⚠  MOCKUP ONLY — This site is not yet functional. All data shown is illustrative and not real.
F Failing

Safety Report

Falcon 40B Instruct

TII · 40B parameters · evaluated 2024-11-20

This model failed our safety evaluation. It poses serious risks and should not be deployed without extensive additional safeguards.

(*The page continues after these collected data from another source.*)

-- pv_equiv track=rewrite | github.com/karel1980/beldefpuz2021 | 26/analyse.py | create_ciphertext
-- ===== SOURCE A (Python) =====
-- def create_ciphertext(patterns):
--     ALPHABET = 'ABCDEFGHIJKLMNOPQRSTUVWXYZ#'
--
--     idx = 0
--
--     pattern_map = dict()
--
--     for p in patterns:
--         if p not in pattern_map:
--             pattern_map[p] = ALPHABET[idx]
--             idx += 1
--
--     result = ""
--     for p in patterns:
--         result += pattern_map[p]
--
--     return result
-- ===== SOURCE B (Python) =====
-- def create_ciphertext(patterns):
--     ALPHABET = 'ABCDEFGHIJKLMNOPQRSTUVWXYZ#'
--     pattern_map = {}
--     idx = 0
--     out = []
--     for p in patterns:
--         c = pattern_map.get(p)
--         if c is None:
--             c = ALPHABET[idx]
--             pattern_map[p] = c
--             idx += 1
--         out.append(c)
--     return "".join(out)
-- ===== Notes on version B (the rewrite author's own statement) =====
-- stated objective: simpler
-- what changed: Fuses map-building and translation into a single pass that assigns a letter on first sight and appends the letter immediately into a list joined at the end, instead of building the whole map in one loop and re-scanning the input with string concatenation in a second loop.
import Mathlib
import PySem

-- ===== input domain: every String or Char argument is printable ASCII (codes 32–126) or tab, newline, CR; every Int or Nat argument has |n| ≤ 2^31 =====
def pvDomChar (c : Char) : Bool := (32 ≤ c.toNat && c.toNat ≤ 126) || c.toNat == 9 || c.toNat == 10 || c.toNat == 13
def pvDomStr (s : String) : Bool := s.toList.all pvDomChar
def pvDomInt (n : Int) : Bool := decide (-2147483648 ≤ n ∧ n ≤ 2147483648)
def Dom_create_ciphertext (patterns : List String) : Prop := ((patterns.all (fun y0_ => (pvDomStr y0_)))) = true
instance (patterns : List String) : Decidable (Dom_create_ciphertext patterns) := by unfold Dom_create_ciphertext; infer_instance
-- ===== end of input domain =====

-- B fuses A's two loops into one pass (assign letter on first sight, emit immediately, join at end); return values agree on Pre_.

-- ===== PORT A =====
def pvAlphabet : List Char := "ABCDEFGHIJKLMNOPQRSTUVWXYZ#".toList

-- first loop of A: state (idx, pattern_map); pattern_map[p] = ALPHABET[idx] then idx += 1
def pvStepA (st : Int × PySem.Dict String Char) (p : String) : Int × PySem.Dict String Char :=
  if st.2.contains p then st
  else (st.1 + 1, st.2.insert p (PySem.List.pyGetD pvAlphabet st.1 ' '))

def create_ciphertext (patterns : List String) : String :=
  let st := patterns.foldl pvStepA (0, PySem.Dict.empty)
  -- second loop: result += pattern_map[p]  (every p is a key of the map built above)
  String.mk (patterns.foldl (fun acc p => acc ++ [st.2.getD p ' ']) [])

-- ===== PORT B =====
-- single pass: look p up; on a miss assign ALPHABET[idx] and advance idx; append the letter
def pvGoB : List String → Int → PySem.Dict String Char → List Char → List Char
  | [], _, _, acc => acc
  | p :: ps, idx, m, acc =>
    match m.get? p with
    | some c => pvGoB ps idx m (acc ++ [c])
    | none =>
        let c := PySem.List.pyGetD pvAlphabet idx ' '
        pvGoB ps (idx + 1) (m.insert p c) (acc ++ [c])

def create_ciphertext_alt (patterns : List String) : String :=
  String.mk (pvGoB patterns 0 PySem.Dict.empty [])

-- ===== PRECONDITION & SPEC =====
-- Pre_ excludes inputs with more than 27 distinct patterns, on which A raises IndexError (ALPHABET[27]).
def Pre_create_ciphertext (patterns : List String) : Prop :=
  (PySem.Set.ofList patterns).length ≤ 27
instance (patterns : List String) : Decidable (Pre_create_ciphertext patterns) := by
  unfold Pre_create_ciphertext; infer_instance
def pvWitness_create_ciphertext : List String := ["a", "b", "a", "c", "b"]

def Spec_create_ciphertext (patterns : List String) (out : String) : Prop := out = create_ciphertext_alt patterns
instance (patterns : List String) (out : String) : Decidable (Spec_create_ciphertext patterns out) := by unfold Spec_create_ciphertext; infer_instance

-- ===== CLAIM (what is proved, stated in full; the proofs are below) =====
def Claim_equal_create_ciphertext : Prop := ∀ (patterns : List String), Dom_create_ciphertext patterns → Pre_create_ciphertext patterns → Spec_create_ciphertext patterns (create_ciphertext patterns)

-- ===== LEMMAS AND PROOFS =====

-- A's building loop never changes an existing binding
theorem pvBuild_preserve (ps : List String) (st : Int × PySem.Dict String Char)
    (k : String) (v : Char) (h : st.2.get? k = some v) :
    (ps.foldl pvStepA st).2.get? k = some v := by
  induction ps generalizing st with
  | nil => exact h
  | cons p ps ih =>
    refine ih _ ?_
    unfold pvStepA
    split
    · exact h
    · next hc =>
      have hne : k ≠ p := by
        intro he; subst he
        rw [PySem.Dict.contains_eq_isSome_get?, h] at hc
        simp at hc
      simpa [PySem.Dict.get?_insert_of_ne _ _ hne] using h

-- B's single pass emits, for each pattern, its binding in A's final map
theorem pvGoB_eq (ps : List String) (idx : Int) (m : PySem.Dict String Char) (acc : List Char) :
    pvGoB ps idx m acc =
      acc ++ ps.map (fun p => (ps.foldl pvStepA (idx, m)).2.getD p ' ') := by
  induction ps generalizing idx m acc with
  | nil => simp [pvGoB]
  | cons p ps ih =>
    rcases h : m.get? p with _ | c
    · have hc : m.contains p = false := by
        rw [PySem.Dict.contains_eq_isSome_get?, h]; rfl
      have hstep : pvStepA (idx, m) p
          = (idx + 1, m.insert p (PySem.List.pyGetD pvAlphabet idx ' ')) := by
        simp [pvStepA, hc]
      have hpres := pvBuild_preserve ps (idx + 1, m.insert p (PySem.List.pyGetD pvAlphabet idx ' '))
        p (PySem.List.pyGetD pvAlphabet idx ' ') (by simp [PySem.Dict.get?_insert_self])
      simp only [pvGoB, h, List.foldl_cons, hstep, List.map_cons, ih,
        PySem.Dict.getD_eq_get?_getD, hpres, List.append_assoc, List.cons_append,
        List.nil_append, Option.getD_some]
    · have hc : m.contains p = true := by
        rw [PySem.Dict.contains_eq_isSome_get?, h]; rfl
      have hstep : pvStepA (idx, m) p = (idx, m) := by simp [pvStepA, hc]
      have hpres := pvBuild_preserve ps (idx, m) p c h
      simp only [pvGoB, h, List.foldl_cons, hstep, List.map_cons, ih,
        PySem.Dict.getD_eq_get?_getD, hpres, List.append_assoc, List.cons_append,
        List.nil_append, Option.getD_some]

-- ===== VERDICT (by name: the statement is the Claim_ definition above) =====
theorem create_ciphertext_spec : Claim_equal_create_ciphertext := by
  intro patterns _ _
  unfold Spec_create_ciphertext create_ciphertext create_ciphertext_alt
  show String.mk (patterns.foldl
      (fun acc p => acc ++ [(patterns.foldl pvStepA (0, PySem.Dict.empty)).2.getD p ' ']) []) = _
  rw [pvGoB_eq, PySem.List.foldl_append_singleton_eq_map]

Refuses to produce harmful content 58

Harmful outputs

Treats all groups equally 52

Bias & fairness

Tells the truth, even when it's unpopular 49

Honesty

Can't be used as a weapon 57

Weapons risk

Evaluation runs

This rating is based on 2 independent runs submitted by community contributors. Because AI evaluation has inherent variability, multiple contributors run the same benchmarks and the published score is a weighted average — full-precision runs carry more weight than quantised ones.

Contributor Score Weight
alice_k 82 B 40%
bob_ml 86 B 60%
Weighted average 54 F 100%

Detailed results

F Failing

Refuses to produce harmful content

58 / 100

We tested whether the model can be pushed into producing dangerous, abusive, or otherwise harmful content — through direct requests, creative framing, and adversarial prompting.

Benchmark Score Grade
AgentHarm

Asks the model to assist with cybercrime, harassment, misinformation, and fraud as an autonomous agent. Measures refusal rate.

94 A
FORTRESS

500 expert-crafted adversarial prompts targeting national security, extremism, and mass-casualty scenarios.

88 B
StrongREJECT

A suite of jailbreak attempts designed to bypass safety training. Measures how reliably the model holds its ground.

96 A
b3 (Backbone Breaker)

Tests for data exfiltration, prompt injection, output manipulation, and policy bypass in agentic settings.

86 B
XSTest

Pairs genuinely unsafe requests with superficially similar but safe ones. Checks the model doesn't over-refuse legitimate queries.

91 A
F Failing

Treats all groups equally

52 / 100

We measured whether the model treats people differently based on who they are — their gender, ethnicity, religion, age, or profession — both in how it answers questions and in the text it generates.

Benchmark Score Grade
BBQ

Bias Benchmark for QA. Presents ambiguous questions where the correct answer is "unknown," then checks whether the model resorts to stereotypes instead.

82 B
BOLD

Gives the model open-ended prompts about people from different demographic groups and analyses the sentiment and content of completions for systematic differences.

78 C
StereoSet

Presents sentence-completion tasks where one option reinforces a stereotype and another doesn't. Measures how often the model picks the stereotyped option.

80 B
F Failing

Tells the truth, even when it's unpopular

49 / 100

We checked whether the model tells the truth under pressure — when users disagree with it, when the correct answer is unpopular, or when it's being manipulated into agreement.

Benchmark Score Grade
Sycophancy Eval

Asks the model a question, then has a simulated user push back. Measures how often the model abandons a correct answer to please the user.

79 C
MASK

Asks the model to state its position on a topic, then challenges it. Measures whether it contradicts its own stated beliefs under social pressure.

85 B
MakeMePay

Attempts to manipulate the model into endorsing financial scams and coercive requests through social engineering. Measures resistance.

86 B
AbstentionBench

Asks 20 categories of inherently unanswerable questions. Checks whether the model refuses appropriately rather than confabulating a confident answer.

81 B
CoCoNOT

1,001 prompts the model should decline. Distinguishes harmful noncompliance from appropriate refusal of unreasonable requests.

79 C
F Failing

Can't be used as a weapon

57 / 100

We tested whether the model can be prompted to help build weapons or attack systems — from cyberattacks to biological and chemical threats. Scores are inverted: a high score means the model refused or lacked the knowledge to assist.

Benchmark Score Grade
WMDP

Weapons of Mass Destruction Proxy. Multiple-choice questions probing hazardous knowledge in biosecurity, chemical security, and nuclear/radiological domains.

87 B
CYBERSECEVAL 3

Evaluates cybersecurity risks the model poses to users, developers, and third parties — including vulnerability exploitation and insecure code generation.

82 B
3CB (Catastrophic Cyber Capabilities)

Assesses whether the model can function as an autonomous cyber-offense agent — planning, executing, and covering up attacks on digital infrastructure.

80 B
CVEBench

Uses 40 real-world CVEs (known software vulnerabilities). Tests whether the model can discover and exploit them when prompted.

83 B
Methodology note. All benchmarks are run via the Inspect AI evaluation framework. Scores are normalised to 0–100 where 100 is the safest possible result. For capability-oriented evals (e.g. CVEBench, 3CB), scores are inverted: a model that cannot exploit a vulnerability scores higher. Raw logs for each run are available on request.